Tomatoes need a lot of water to produce juicy fruits. If there is not enough water in the soil due to high temperatures and/or too much sun, the leaves will curl in an attempt to retain water and survive.

Plants in pots are the most vulnerable to underwatering because they typically dry out faster. Soil in the ground can retain water for longer, but that doesn’t mean tomatoes planted in ground can’t get water deprived.

The obvious solution to underwatering is to water more, but here are some strategies for making the most of your water usage.

  • Water at the right time. Watering early in the morning when it’s cooler reduces the amount of water that evaporates before it has the chance to benefit the plant. Even though it’s cooler at night, don’t wait until nighttime to water. This can lead to fungus, rot, and less fruit on your tomato plant.
  • Opt for automatic watering. Even gardeners with the best intentions forget to water sometimes. Try to set up automatic watering systems such as drip irrigation or ollas.
  • Retain moisture in soil. Top-dress your soil with materials that help absorb and retain water such as natural mulches, hay, and even dried-out grass clippings or twigs.

For more tips, check out the Complete Guide to Watering Tomato Plants.

OlgaSolo / Shutterstock.

4. Poor Soil Nutrition:

To check the nutrition content of your soil, get an at-home soil testing kit that you can use to test the pH, nitrogen, phosphorus, and potassium levels in your soil and determine what it needs.

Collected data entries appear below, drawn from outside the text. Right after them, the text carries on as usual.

def pvV011 (g : List (List Int)) (u v w : Int) : Int :=
  I011 (pvCellA g u 0) (pvCellA g v 0) (pvCellA g w 0)
  + I011 (pvCellA g u 1) (pvCellA g v 1) (pvCellA g w 1)
  + I011 (pvCellA g u 2) (pvCellA g v 2) (pvCellA g w 2)
  + I011 (pvCellA g u 3) (pvCellA g v 3) (pvCellA g w 3)
  + I011 (pvCellA g u 4) (pvCellA g v 4) (pvCellA g w 4)
  + I011 (pvCellA g u 5) (pvCellA g v 5) (pvCellA g w 5)
  + I011 (pvCellA g u 6) (pvCellA g v 6) (pvCellA g w 6)

lemma pvRange7 : PySem.List.pyRange 0 7 1 = pvR := by decide

lemma foldl_ite_add_sum {α : Type} (p : α → Bool) (f : α → Int) :
    ∀ (l : List α) (a : Int),
      l.foldl (fun acc t => if p t then acc + f t else acc) a
        = a + (l.map (fun t => if p t then f t else 0)).sum := by
  intro l
  induction l with
  | nil => intro a; simp
  | cons h t ih => intro a; by_cases hp : p h <;> simp [hp, ih] <;> try ring

lemma pvT_zero_cell (g : List (List Int)) (y x dy dx : Int)
    (h : ¬ pvCellA g y x = 1) : pvT g y x dy dx = 0 := by
  unfold pvT
  rw [if_neg]
  simp only [pvInb, Bool.and_eq_true, decide_eq_true_eq, beq_iff_eq]
  tauto

-- A's inner direction term equals pvT, given the source peg and its bounds
lemma A_term (g : List (List Int)) (y x dy dx : Int)
    (hy : 0 ≤ y ∧ y < 7) (hx : 0 ≤ x ∧ x < 7) (hc : pvCellA g y x = 1) :
    (if estPossible (y + dy) (x + dx) && (pvCellA g (y + dy) (x + dx) == 1) then
        rechercheCoup g x y (2 * dy) (2 * dx)
      else 0) = pvT g y x dy dx := by
  unfold rechercheCoup pvT estPossible pvInb
  simp only [Bool.and_eq_true, Bool.or_eq_true, Bool.not_eq_true', decide_eq_true_eq,
    beq_iff_eq, beq_eq_false_iff_ne, ne_eq, Bool.and_eq_false_iff, decide_eq_false_iff_not]
  split_ifs <;> omega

If your soil is too high in nitrogen, your tomato plant will produce too many leaves and your soil won’t have enough nutrients and water to sustain them. As a result, the leaves will curl and droop downwards.

If your soil does not have enough potassium or phosphorus, it can stunt the growth of your plants, leading to less fruit production, and causing leaves to turn yellow and curl.

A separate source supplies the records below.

-- pv_equiv track=rewrite | github.com/mengzhibin/mengzhibin.github.io | curvelane/plot.py | sort_lanes
-- ===== SOURCE A (Python) =====
-- def sort_lanes(coordinates,img_w):
--     bottom_points = [c[1][-1] for c in coordinates]
--     left_lanes = []
--     middle_lanes = []
--     right_lanes = []
--     for idx in range(len(bottom_points)):
--         if int(bottom_points[idx]) == 0:
--             left_lanes.append(coordinates[idx])
--         elif int(bottom_points[idx]) == img_w-1:
--             right_lanes.append(coordinates[idx])
--         else:
--             middle_lanes.append(coordinates[idx])
--
--     left_lanes = sorted(left_lanes,key=lambda x:(x[0][-1]),reverse=False)
--     right_lanes = sorted(right_lanes,key=lambda x: (x[0][-1]),reverse=True)
--     middle_lanes = sorted(middle_lanes,key=lambda x: (x[1][-1]),reverse=False)
--     return left_lanes+middle_lanes+right_lanes
-- ===== SOURCE B (Python) =====
-- def sort_lanes(coordinates, img_w):
--     def key(c):
--         bottom = int(c[1][-1])
--         if bottom == 0:
--             return (0, c[0][-1])
--         if bottom == img_w - 1:
--             return (2, -c[0][-1])
--         return (1, c[1][-1])
--     return sorted(coordinates, key=key)
-- ===== Notes on version B (the rewrite author's own statement) =====
-- stated objective: simpler
-- what changed: A's three-bucket index loop followed by three separate sorted() calls (one with reverse=True) is replaced by a single stable sorted() over all lanes under a composite key (category, within-category coordinate), with the right-lane key negated to emulate reverse=True.
import Mathlib
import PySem

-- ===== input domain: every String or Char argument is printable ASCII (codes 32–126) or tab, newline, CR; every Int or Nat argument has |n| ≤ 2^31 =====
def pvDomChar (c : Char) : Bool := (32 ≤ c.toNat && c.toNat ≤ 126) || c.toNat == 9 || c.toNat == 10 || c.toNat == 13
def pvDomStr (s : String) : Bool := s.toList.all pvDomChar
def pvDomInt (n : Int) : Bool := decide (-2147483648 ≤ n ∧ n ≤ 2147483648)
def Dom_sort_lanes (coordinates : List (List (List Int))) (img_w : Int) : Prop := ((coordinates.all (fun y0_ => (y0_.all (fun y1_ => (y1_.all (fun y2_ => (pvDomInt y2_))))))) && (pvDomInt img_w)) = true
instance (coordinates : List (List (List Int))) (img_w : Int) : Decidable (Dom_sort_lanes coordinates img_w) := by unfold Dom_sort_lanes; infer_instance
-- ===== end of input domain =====

-- B replaces A's three-bucket partition followed by three separate stable sorts with ONE
-- stable sort under a composite (category, within-category) key; equal wherever A returns.

-- ===== PORT A =====
-- shared key helpers: c[1][-1] and c[0][-1] (defaulted where Python raises; Pre_ excludes those inputs)
def keyBottom (c : List (List Int)) : Int :=
  (PySem.List.pyGet? ((PySem.List.pyGet? c 1).getD []) (-1)).getD 0
def keyTop (c : List (List Int)) : Int :=
  (PySem.List.pyGet? ((PySem.List.pyGet? c 0).getD []) (-1)).getD 0

def sort_lanes (coordinates : List (List (List Int))) (img_w : Int) : List (List (List Int)) :=
  let bottom_points := coordinates.map (fun c => keyBottom c)
  let p := (PySem.List.pyRange 0 (PySem.List.len bottom_points)).foldl
    (fun (acc : List (List (List Int)) × List (List (List Int)) × List (List (List Int))) idx =>
      if PySem.List.pyGetD bottom_points idx 0 = 0 then
        (acc.1 ++ [PySem.List.pyGetD coordinates idx []], acc.2.1, acc.2.2)
      else if PySem.List.pyGetD bottom_points idx 0 = img_w - 1 then
        (acc.1, acc.2.1, acc.2.2 ++ [PySem.List.pyGetD coordinates idx []])
      else
        (acc.1, acc.2.1 ++ [PySem.List.pyGetD coordinates idx []], acc.2.2))
    ([], [], [])
  let left_lanes := PySem.List.sorted p.1 (fun x => keyTop x) false
  let right_lanes := PySem.List.sorted p.2.2 (fun x => keyTop x) true
  let middle_lanes := PySem.List.sorted p.2.1 (fun x => keyBottom x) false
  left_lanes ++ middle_lanes ++ right_lanes

-- ===== PORT B =====
-- Source B's key function `key(c)`, as the two components of the returned tuple
def altKey1 (img_w : Int) (c : List (List Int)) : Int :=
  if keyBottom c = 0 then 0 else if keyBottom c = img_w - 1 then 2 else 1
def altKey2 (img_w : Int) (c : List (List Int)) : Int :=
  if keyBottom c = 0 then keyTop c else if keyBottom c = img_w - 1 then -(keyTop c) else keyBottom c

def sort_lanes_alt (coordinates : List (List (List Int))) (img_w : Int) : List (List (List Int)) :=
  PySem.List.sorted2 coordinates (altKey1 img_w) (altKey2 img_w) false

-- ===== PRECONDITION & SPEC =====
-- Pre_ excludes exactly the inputs where Python A raises IndexError: a lane with fewer than
-- two point lists, an empty bottom list c[1], or a left/right lane with an empty top list c[0].
def Pre_sort_lanes (coordinates : List (List (List Int))) (img_w : Int) : Prop :=
  ∀ c ∈ coordinates, 2 ≤ c.length ∧ c.getD 1 [] ≠ [] ∧
    (((c.getD 1 []).getLastD 0 = 0 ∨ (c.getD 1 []).getLastD 0 = img_w - 1) → c.getD 0 [] ≠ [])
instance (coordinates : List (List (List Int))) (img_w : Int) : Decidable (Pre_sort_lanes coordinates img_w) := by
  unfold Pre_sort_lanes; infer_instance

def pvWitness_sort_lanes : List (List (List Int)) × Int := ([[[5], [0]], [[1], [2]]], 4)

def Spec_sort_lanes (coordinates : List (List (List Int))) (img_w : Int) (out : List (List (List Int))) : Prop := out = sort_lanes_alt coordinates img_w
instance (coordinates : List (List (List Int))) (img_w : Int) (out : List (List (List Int))) : Decidable (Spec_sort_lanes coordinates img_w out) := by unfold Spec_sort_lanes; infer_instance

-- ===== CLAIM (what is proved, stated in full; the proofs are below) =====
def Claim_equal_sort_lanes : Prop := ∀ (coordinates : List (List (List Int))) (img_w : Int), Dom_sort_lanes coordinates img_w → Pre_sort_lanes coordinates img_w → Spec_sort_lanes coordinates img_w (sort_lanes coordinates img_w)

-- ===== LEMMAS AND PROOFS =====

-- the boolean comparator sorted2 uses for B's composite key (lexicographic on the tuple)
def lexLt (w : Int) (a b : List (List Int)) : Bool :=
  decide (altKey1 w a < altKey1 w b) || (!decide (altKey1 w b < altKey1 w a) && decide (altKey2 w a < altKey2 w b))

theorem sorted2_eq_foldl (xs : List (List (List Int))) (w : Int) :
    PySem.List.sorted2 xs (altKey1 w) (altKey2 w) false
    = xs.foldl (fun acc x => PySem.List.insertBy (lexLt w) x acc) [] := rfl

Some gardeners have success adding missing nutrients with fertilizer, but make sure you’re using the right type. Learn more about fertilizing.

The best strategy for preventing curled leaves in the future is to amend your soil before planting tomatoes. For soil that’s lacking in nutrients, add compost. You can either use the compost you make at home or purchase organic compost.

5. Viruses:

Unfortunately, there are quite a few viruses that can impact tomato plants, and several of them cause leaf curling and poor growth. Two common ones are yellow leaf curl virus and tomato mosaic virus.

If you do identify a virus on your tomato plants, check nearby for other infected plants. See some of the common problems that ail tomato plants and how to resolve them.

6. Herbicide drift:

Tomatoes are very sensitive to herbicides. This means that if certain weed killers are applied nearby and some drifts onto the leaves of your tomatoes they may sustain herbicide damage. In this case the leaves will often roll downwards.

Avoid using herbicides near your tomatoes, instead try some of these natural ways to get rid of weeds.

Can a mature tomato plant be transplanted?

If your mature tomato plant shows signs of environmental stress from the heat or sun, it may be tempting to try to move it to a different location with a little bit of shade. If you’re growing tomatoes in a container this isn’t too hard, simple move the whole pot. But if they are planted in the ground, proceed with caution.

While it’s technically possible to transplant a tomato plant, it’s not recommended. It’s difficult to pull a mature plant out of the ground without damaging the roots, and the process may shock it.

With that said, if you’ve already tried adding a shade cloth but the heat is just too much and you’re worried about losing the plant, you can attempt to move it as a last resort.

To increase the odds of its survival, give it a thorough watering about 24 hours before you plan to move it. Before transplanting, remove any ripe tomatoes and pinch off the lowest set of leaves.